By the time we got to Hennessey a storm had developed about 80 miles to the SSW. Storm motion was NE, so we decided to head west towards Canton to attempt an intercept. As we approached the storm the rotation was increasing on radar, and a tornado warning was issued. We got sight of the wall cloud which was rapidly rotating to our west. We inched closer until we reached a road junction. We stopped there and watched as a funnel developed, and then descended down, and a tornado formed. Quickly this grew into a large tornado, probably around 1/2 mile wide. We had no internet connection at this time but the Spotter Network client was running and so displayed the NWS Norman number. I put in a call to say that we were watching a large tornado 2 miles north of Canton, moving north. After a while this tornado vanished behind rain curtains, but we saw a further 2 fairly brief tornadoes.

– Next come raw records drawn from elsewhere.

-- pv_equiv track=rewrite | github.com/makskliczkowski/general_python | ml/net_impl/networks/net_approx_symmetric.py | _canonical_cycle
-- ===== SOURCE A (Python) =====
-- from    typing import Any, Callable, Dict, List, Optional, Sequence, Tuple
--
-- def _canonical_cycle(cycle: Sequence[int]) -> Tuple[int, ...]:
--     """
--     Canonical representation of a cycle under rotation and reversal.
--     """
--     cyc = [int(x) for x in cycle]
--     n = len(cyc)
--     if n == 0:
--         return tuple()
--
--     variants = []
--     for seq in (cyc, list(reversed(cyc))):
--         for shift in range(n):
--             variants.append(tuple(seq[shift:] + seq[:shift]))
--     return min(variants)
-- ===== SOURCE B (Python) =====
-- def _least_rotation(seq):
--     # Champion scan: keep the index of the best rotation seen so far and
--     # compare each candidate rotation against it at the first differing position.
--     n = len(seq)
--     d = seq + seq
--     best = 0
--     for i in range(1, n):
--         for k in range(n):
--             if d[i + k] != d[best + k]:
--                 if d[i + k] < d[best + k]:
--                     best = i
--                 break
--     return tuple(d[best:best + n])
--
--
-- def _canonical_cycle(cycle):
--     cyc = [int(x) for x in cycle]
--     if not cyc:
--         return tuple()
--     return min(_least_rotation(cyc), _least_rotation(cyc[::-1]))
-- ===== Notes on version B (the rewrite author's own statement) =====
-- stated objective: alternative
-- what changed: A materializes all 2n rotation/reversal variants as tuples and takes min of the list; B never builds a variant list: it finds the least rotation of the forward and of the reversed sequence by a champion scan on the doubled sequence (compare each candidate start index against the current best at the first differing position, with early break) and returns the smaller of the two.
import Mathlib
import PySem

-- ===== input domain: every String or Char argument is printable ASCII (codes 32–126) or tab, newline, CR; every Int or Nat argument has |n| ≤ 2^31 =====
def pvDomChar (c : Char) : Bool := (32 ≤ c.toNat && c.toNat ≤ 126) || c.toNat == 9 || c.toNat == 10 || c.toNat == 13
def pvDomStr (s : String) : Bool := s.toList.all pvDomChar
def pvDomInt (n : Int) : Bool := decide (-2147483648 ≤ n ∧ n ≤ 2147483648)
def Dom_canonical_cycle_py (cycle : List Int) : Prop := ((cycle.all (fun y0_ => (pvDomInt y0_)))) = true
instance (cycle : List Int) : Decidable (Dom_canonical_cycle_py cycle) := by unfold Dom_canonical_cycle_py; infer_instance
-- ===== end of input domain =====

-- B replaces A's "materialize all 2n rotations and reversals, then min" by a champion scan on the
-- doubled list (least rotation of the forward and of the reversed sequence via first-differing-position
-- comparison, then the smaller of the two); no list of variants is built (objective: alternative).


-- ===== PORT A =====
def canonical_cycle_py (cycle : List Int) : List Int :=
  let cyc := cycle.map (fun x => x)          -- [int(x) for x in cycle]
  let n : Int := PySem.List.len cyc
  if n = 0 then []
  else
    let variants := [cyc, cyc.reverse].foldl (fun acc seq =>
      (PySem.List.pyRange 0 n 1).foldl (fun acc shift =>
        acc ++ [PySem.List.slice seq (some shift) none ++ PySem.List.slice seq none (some shift)]) acc) []
    (PySem.List.min? variants (fun v => v)).getD []   -- min(variants); variants is nonempty here

-- ===== PORT B =====
-- the inner 'for k in range(n): if d[i+k] != d[best+k]: …; break' loop of Source B
def pvScan (d : List Int) (i best : Int) : List Int → Int
  | [] => best
  | k :: ks =>
    if PySem.List.pyGetD d (i + k) 0 ≠ PySem.List.pyGetD d (best + k) 0 then
      if PySem.List.pyGetD d (i + k) 0 < PySem.List.pyGetD d (best + k) 0 then i else best
    else pvScan d i best ks

def pvLeastRotation (seq : List Int) : List Int :=
  let n : Int := PySem.List.len seq
  let d := seq ++ seq
  let best := (PySem.List.pyRange 1 n 1).foldl
    (fun best i => pvScan d i best (PySem.List.pyRange 0 n 1)) 0
  PySem.List.slice d (some best) (some (best + n))

def canonical_cycle_py_alt (cycle : List Int) : List Int :=
  let cyc := cycle.map (fun x => x)
  if cyc = [] then []
  else min (pvLeastRotation cyc) (pvLeastRotation cyc.reverse)

-- ===== PRECONDITION & SPEC =====
def Spec_canonical_cycle_py (cycle : List Int) (out : List Int) : Prop := out = canonical_cycle_py_alt cycle
instance (cycle : List Int) (out : List Int) : Decidable (Spec_canonical_cycle_py cycle out) := by unfold Spec_canonical_cycle_py; infer_instance

-- ===== CLAIM (what is proved, stated in full; the proofs are below) =====
def Claim_equal_canonical_cycle_py : Prop := ∀ (cycle : List Int), Dom_canonical_cycle_py cycle → Spec_canonical_cycle_py cycle (canonical_cycle_py cycle)

-- ===== LEMMAS AND PROOFS =====

def pvRot (s : List Int) (i : Nat) : List Int := s.drop i ++ s.take i

theorem pvRot_eq_window (s : List Int) (i : Nat) (hi : i ≤ s.length) :
    pvRot s i = ((s ++ s).drop i).take s.length := by
  unfold pvRot
  rw [List.drop_append_of_le_length hi, List.take_append]
  congr 2
  · simp
  · simp; omega

theorem pvRot_length (s : List Int) (i : Nat) : (pvRot s i).length = s.length := by
  simp [pvRot]; omega

theorem pvRot_zero (s : List Int) : pvRot s 0 = s := by simp [pvRot]

def pvCmp (ri rb : Int) : List Int → List Int → Int
  | x :: u, y :: v => if x = y then pvCmp ri rb u v else if x < y then ri else rb
  | _, _ => rb

theorem pvCmp_eq (ri rb : Int) (u v : List Int) (h : u.length = v.length) :
    pvCmp ri rb u v = if u < v then ri else rb := by
  induction u generalizing v with
  | nil =>
    cases v with
    | nil => simp [pvCmp]
    | cons y v => simp at h
  | cons x u ih =>
    cases v with
    | nil => simp at h
    | cons y v =>
      simp only [List.length_cons, Nat.add_right_cancel_iff] at h
      by_cases hxy : x = y
      · subst hxy
        simp only [pvCmp, ih v h, List.cons_lt_cons_iff]
        by_cases huv : u < v
        · simp [huv]
        · simp [huv]
      · by_cases hlt : x < y
        · simp [pvCmp, hxy, hlt, List.cons_lt_cons_iff]
        · have : ¬ (x :: u) < (y :: v) := by
            simp [List.cons_lt_cons_iff, hlt, hxy]
          simp [pvCmp, hxy, hlt, this]

theorem pvScan_eq_pvCmp (d : List Int) (i b : Int) (ks u v : List Int)
    (hu : u.length = ks.length) (hv : v.length = ks.length)
    (hki : ∀ (m : Nat) (h : m < ks.length),
      PySem.List.pyGetD d (i + ks[m]) 0 = u[m]'(by omega))
    (hkb : ∀ (m : Nat) (h : m < ks.length),
      PySem.List.pyGetD d (b + ks[m]) 0 = v[m]'(by omega)) :
    pvScan d i b ks = pvCmp i b u v := by
  induction ks generalizing u v with
  | nil =>
    have : u = [] := List.length_eq_zero_iff.mp hu
    have : v = [] := List.length_eq_zero_iff.mp hv
    subst_vars; rfl
  | cons k ks ih =>
    cases u with
    | nil => simp at hu
    | cons x u =>
      cases v with
      | nil => simp at hv
      | cons y v =>
        have h0i := hki 0 (by simp)
        have h0b := hkb 0 (by simp)
        simp only [List.getElem_cons_zero] at h0i h0b
        simp only [List.length_cons, Nat.add_right_cancel_iff] at hu hv
        have hx : PySem.List.pyGetD d (i + k) 0 = x := by simpa using h0i
        have hy : PySem.List.pyGetD d (b + k) 0 = y := by simpa using h0b
        simp only [pvScan, pvCmp, hx, hy]
        by_cases hxy : x = y
        · simp only [hxy, ne_eq, not_true_eq_false, if_false]
          exact ih u v hu hv
            (fun m hm => by simpa using hki (m + 1) (by simpa using hm))
            (fun m hm => by simpa using hkb (m + 1) (by simpa using hm))
        · simp [hxy]

theorem pv_window_get (s : List Int) (j m : Nat) (hj : j < s.length) (hm : m < s.length) :
    PySem.List.pyGetD (s ++ s) ((j : Int) + (m : Int)) 0 = (pvRot s j).getD m 0 := by
  have h1 : ((j:Int) + (m:Int)) = ((j + m : Nat) : Int) := by push_cast; ring
  rw [h1, PySem.List.pyGetD_natCast]
  rw [List.getD_eq_getElem _ _ (by simp; omega),
      List.getD_eq_getElem _ _ (by rw [pvRot_length]; omega)]
  simp [pvRot_eq_window s j (le_of_lt hj), List.getElem_take, List.getElem_drop]

theorem pvScan_spec (s : List Int) (i b : Nat) (hi : i < s.length) (hb : b < s.length) :
    pvScan (s ++ s) (i : Int) (b : Int) (PySem.List.pyRange 0 (s.length : Int) 1) =
      if pvRot s i < pvRot s b then (i : Int) else (b : Int) := by
  rw [PySem.List.pyRange_zero_natCast s.length]
  have hcmp := pvCmp_eq (i:Int) (b:Int) (pvRot s i) (pvRot s b)
    (by rw [pvRot_length, pvRot_length])
  rw [pvScan_eq_pvCmp (s ++ s) i b _ (pvRot s i) (pvRot s b)
    (by simp [pvRot_length]) (by simp [pvRot_length])
    (fun m hm => by
      simp only [List.getElem_map, List.getElem_range]
      rw [pv_window_get s i m hi (by simpa using hm)]
      exact List.getD_eq_getElem _ _ (by rw [pvRot_length]; simpa using hm))
    (fun m hm => by
      simp only [List.getElem_map, List.getElem_range]
      rw [pv_window_get s b m hb (by simpa using hm)]
      exact List.getD_eq_getElem _ _ (by rw [pvRot_length]; simpa using hm))]
  exact hcmp

theorem pv_champ (s : List Int) (L : List Nat) (hL : ∀ j ∈ L, j < s.length)
    (b0 : Nat) (hb0 : b0 < s.length) :
    ∃ b : Nat, b < s.length ∧
      (L.map (Nat.cast : Nat → Int)).foldl
        (fun best i => pvScan (s ++ s) i best (PySem.List.pyRange 0 (s.length : Int) 1)) ↑b0 = ↑b ∧
      pvRot s b = (L.map (pvRot s)).foldl min (pvRot s b0) := by
  induction L generalizing b0 with
  | nil => exact ⟨b0, hb0, rfl, rfl⟩
  | cons j L ih =>
    have hj : j < s.length := hL j (by simp)
    simp only [List.map_cons, List.foldl_cons]
    rw [pvScan_spec s j b0 hj hb0]
    by_cases h : pvRot s j < pvRot s b0
    · rw [if_pos h]
      obtain ⟨b, hb, he, hm⟩ := ih (fun x hx => hL x (by simp [hx])) j hj
      exact ⟨b, hb, he, by rw [hm, min_eq_right (le_of_lt h)]⟩
    · rw [if_neg h]
      obtain ⟨b, hb, he, hm⟩ := ih (fun x hx => hL x (by simp [hx])) b0 hb0
      exact ⟨b, hb, he, by rw [hm, min_eq_left (not_lt.mp h)]⟩

theorem pv_pyRange_one (n : Nat) :
    PySem.List.pyRange 1 (n : Int) 1 =
      ((List.range (n - 1)).map (fun k => k + 1)).map (Nat.cast : Nat → Int) := by
  rw [PySem.List.pyRange_of_pos 1 (n : Int) Int.one_pos]
  by_cases hn : 1 < (n : Int)
  · rw [if_pos hn]
    have h1 : (((n : Int) - 1 + 1 - 1) / 1).toNat = n - 1 := by
      simp
    rw [h1, List.map_map]
    apply List.map_congr_left
    intro k _
    simp only [Function.comp_apply]
    push_cast
    ring
  · rw [if_neg hn]
    have : n - 1 = 0 := by omega
    simp [this]

theorem pvLeastRotation_eq (s : List Int) (hs : s ≠ []) :
    pvLeastRotation s =
      (((List.range (s.length - 1)).map (fun k => k + 1)).map (pvRot s)).foldl min (pvRot s 0) := by
  have hpos : 0 < s.length := List.length_pos_iff.mpr hs
  unfold pvLeastRotation
  simp only [PySem.List.len_eq]
  rw [pv_pyRange_one s.length]
  obtain ⟨b, hb, he, hm⟩ := pv_champ s ((List.range (s.length - 1)).map (fun k => k + 1))
    (by intro j hj; simp at hj; omega) 0 hpos
  simp only [Nat.cast_zero] at he
  rw [he, ← hm]
  have h2 : (b : Int) + (s.length : Int) = ((b + s.length : Nat) : Int) := by push_cast; ring
  rw [h2]
  simp only [Nat.cast_nonneg, PySem.List.slice_toNat, Int.toNat_natCast]
  rw [pvRot_eq_window s b (le_of_lt hb)]
  congr 1
  omega

theorem pv_foldl_min_assoc (t : List (List Int)) : ∀ a x : List Int,
    t.foldl min (min a x) = min a (t.foldl min x) := by
  induction t with
  | nil => intro a x; rfl
  | cons y t ih => intro a x; simp only [List.foldl_cons]; rw [min_assoc, ih]

theorem pv_foldl_min_cons (a x : List Int) (t : List (List Int)) :
    (x :: t).foldl min a = min a (t.foldl min x) := by
  simp only [List.foldl_cons]; exact pv_foldl_min_assoc t a x

theorem pvVariants_eq (cyc : List Int) :
    [cyc, cyc.reverse].foldl (fun acc seq =>
      (PySem.List.pyRange 0 (PySem.List.len cyc) 1).foldl (fun acc shift =>
        acc ++ [PySem.List.slice seq (some shift) none ++ PySem.List.slice seq none (some shift)]) acc) []
    = (List.range cyc.length).map (pvRot cyc) ++ (List.range cyc.length).map (pvRot cyc.reverse) := by
  have key : ∀ (seq : List Int) (acc : List (List Int)),
      (PySem.List.pyRange 0 (PySem.List.len cyc) 1).foldl (fun acc shift =>
        acc ++ [PySem.List.slice seq (some shift) none ++ PySem.List.slice seq none (some shift)]) acc
      = acc ++ (List.range cyc.length).map (pvRot seq) := by
    intro seq acc
    rw [PySem.List.foldl_append_singleton_eq_map
      (f := fun shift => PySem.List.slice seq (some shift) none ++ PySem.List.slice seq none (some shift))]
    congr 1
    simp only [PySem.List.len_eq]
    rw [PySem.List.pyRange_zero_natCast cyc.length, List.map_map]
    apply List.map_congr_left
    intro k _
    simp only [Function.comp_apply]
    rw [PySem.List.slice_from seq (by positivity), PySem.List.slice_to seq (by positivity)]
    simp [pvRot]
  simp only [List.foldl_cons, List.foldl_nil, key, List.nil_append]

theorem pv_range_succ (n : Nat) :
    List.range (n + 1) = 0 :: (List.range n).map (fun k => k + 1) := by
  rw [List.range_succ_eq_map]

theorem pv_lt_bridge (u v : List Int) : u.lt v ↔ u < v :=
  (List.lt_iff_lex_lt u v).trans List.lex_lt

theorem pv_min?_cons (x : List Int) (t : List (List Int)) :
    (PySem.List.min? (x :: t) (fun v => v)).getD [] = t.foldl min x := by
  simp only [PySem.List.min?, List.foldl_cons]
  induction t generalizing x with
  | nil => simp
  | cons y t ih =>
    simp only [List.foldl_cons]
    by_cases h : y < x
    · have h' : @LT.lt _ List.instLT y x := (pv_lt_bridge y x).mpr h
      rw [if_pos h', ih y, min_eq_right (le_of_lt h)]
    · have h' : ¬ @LT.lt _ List.instLT y x := fun hc => h ((pv_lt_bridge y x).mp hc)
      rw [if_neg h', ih x, min_eq_left (not_lt.mp h)]

theorem pv_main (cycle : List Int) : canonical_cycle_py cycle = canonical_cycle_py_alt cycle := by
  unfold canonical_cycle_py canonical_cycle_py_alt
  simp only [List.map_id']
  rcases eq_or_ne cycle [] with h | h
  · subst h; simp
  · have hpos : 0 < cycle.length := List.length_pos_iff.mpr h
    obtain ⟨m, hm⟩ : ∃ m, cycle.length = m + 1 := ⟨cycle.length - 1, by omega⟩
    rw [if_neg (by simp [PySem.List.len_eq, h]), if_neg h]
    rw [pvVariants_eq]
    have hrevne : cycle.reverse ≠ [] := by simpa using h
    have hrevlen : cycle.reverse.length = m + 1 := by simpa using hm
    rw [pvLeastRotation_eq cycle h, pvLeastRotation_eq cycle.reverse hrevne, hrevlen, hm]
    simp only [Nat.add_sub_cancel]
    rw [pv_range_succ m]
    simp only [List.map_cons, pvRot_zero, List.cons_append, List.map_map]
    rw [pv_min?_cons, List.foldl_append, pv_foldl_min_cons]

-- ===== VERDICT (by name: the statement is the Claim_ definition above) =====
theorem canonical_cycle_py_spec : Claim_equal_canonical_cycle_py := by
  intro cycle _
  unfold Spec_canonical_cycle_py
  exact pv_main cycle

At this point a huge convoy of chasers turned up. We decided to head south and then east to another storm, although this died out. However, we continued east almost to I-35 and then south towards Guthrie. A large, violent tornado, which sadly claimed lives to the west of Oklahoma City, was heading towards Guthrie. We couldn't see anything through the rain but we could see via radar that the circulation would pass very close to Guthrie. During this drive, various 'bits' were falling out of the sky in the rain, such as pieces of felt, and leaves. This was very eerie and pretty sobering/scary.
We stopped north of Guthrie to allow the circulation to pass to our south - the rain was intense and so there was no way we were going to thread the needle. CG lightning bolts slammed down all around and the sky to the south was almost completely dark - it was pretty scary stuff.
We then headed south and found branches blocking the road in north Guthrie. I got out to try to move them but one of them was pretty big. A chap turned up the other way in a large pick up. He simply got out, wrapped a chain around the larger branch, tied it to the truck, and pulled the branch out of the way. He then tossed the smaller branch out of the way. We could then pass through - many thanks whoever you were!
We then headed east and then south, to the south of I-44. Another supercell approached whilst we were in Chandler. Further bits of material were spiralling out of the sky amongst the rain. We didn't see a tornado from this, but it had produced several beforehand.
We then continued east, sampling the back of another supercell south-east of Bristow. We found some golfball sized hail and very strong north-westerly winds in the backside of the low-level mesocyclone, but couldn't punch east. We then pulled over to let the storm go. A short time later, the mesocyclone crossed the small town of Haskell. When we drove into town a little later we found police everywhere with the main road closed. A tornado had passed through although the damage didn't look really bad, but it was damage nonetheless.
We then headed to Tulsa for the night and had dinner and Applebee's.
Pictures and video should be uploaded shortly.
This was a very nasty day of severe weather and our thoughts go out to all those affected by the storms today, and indeed the last several days.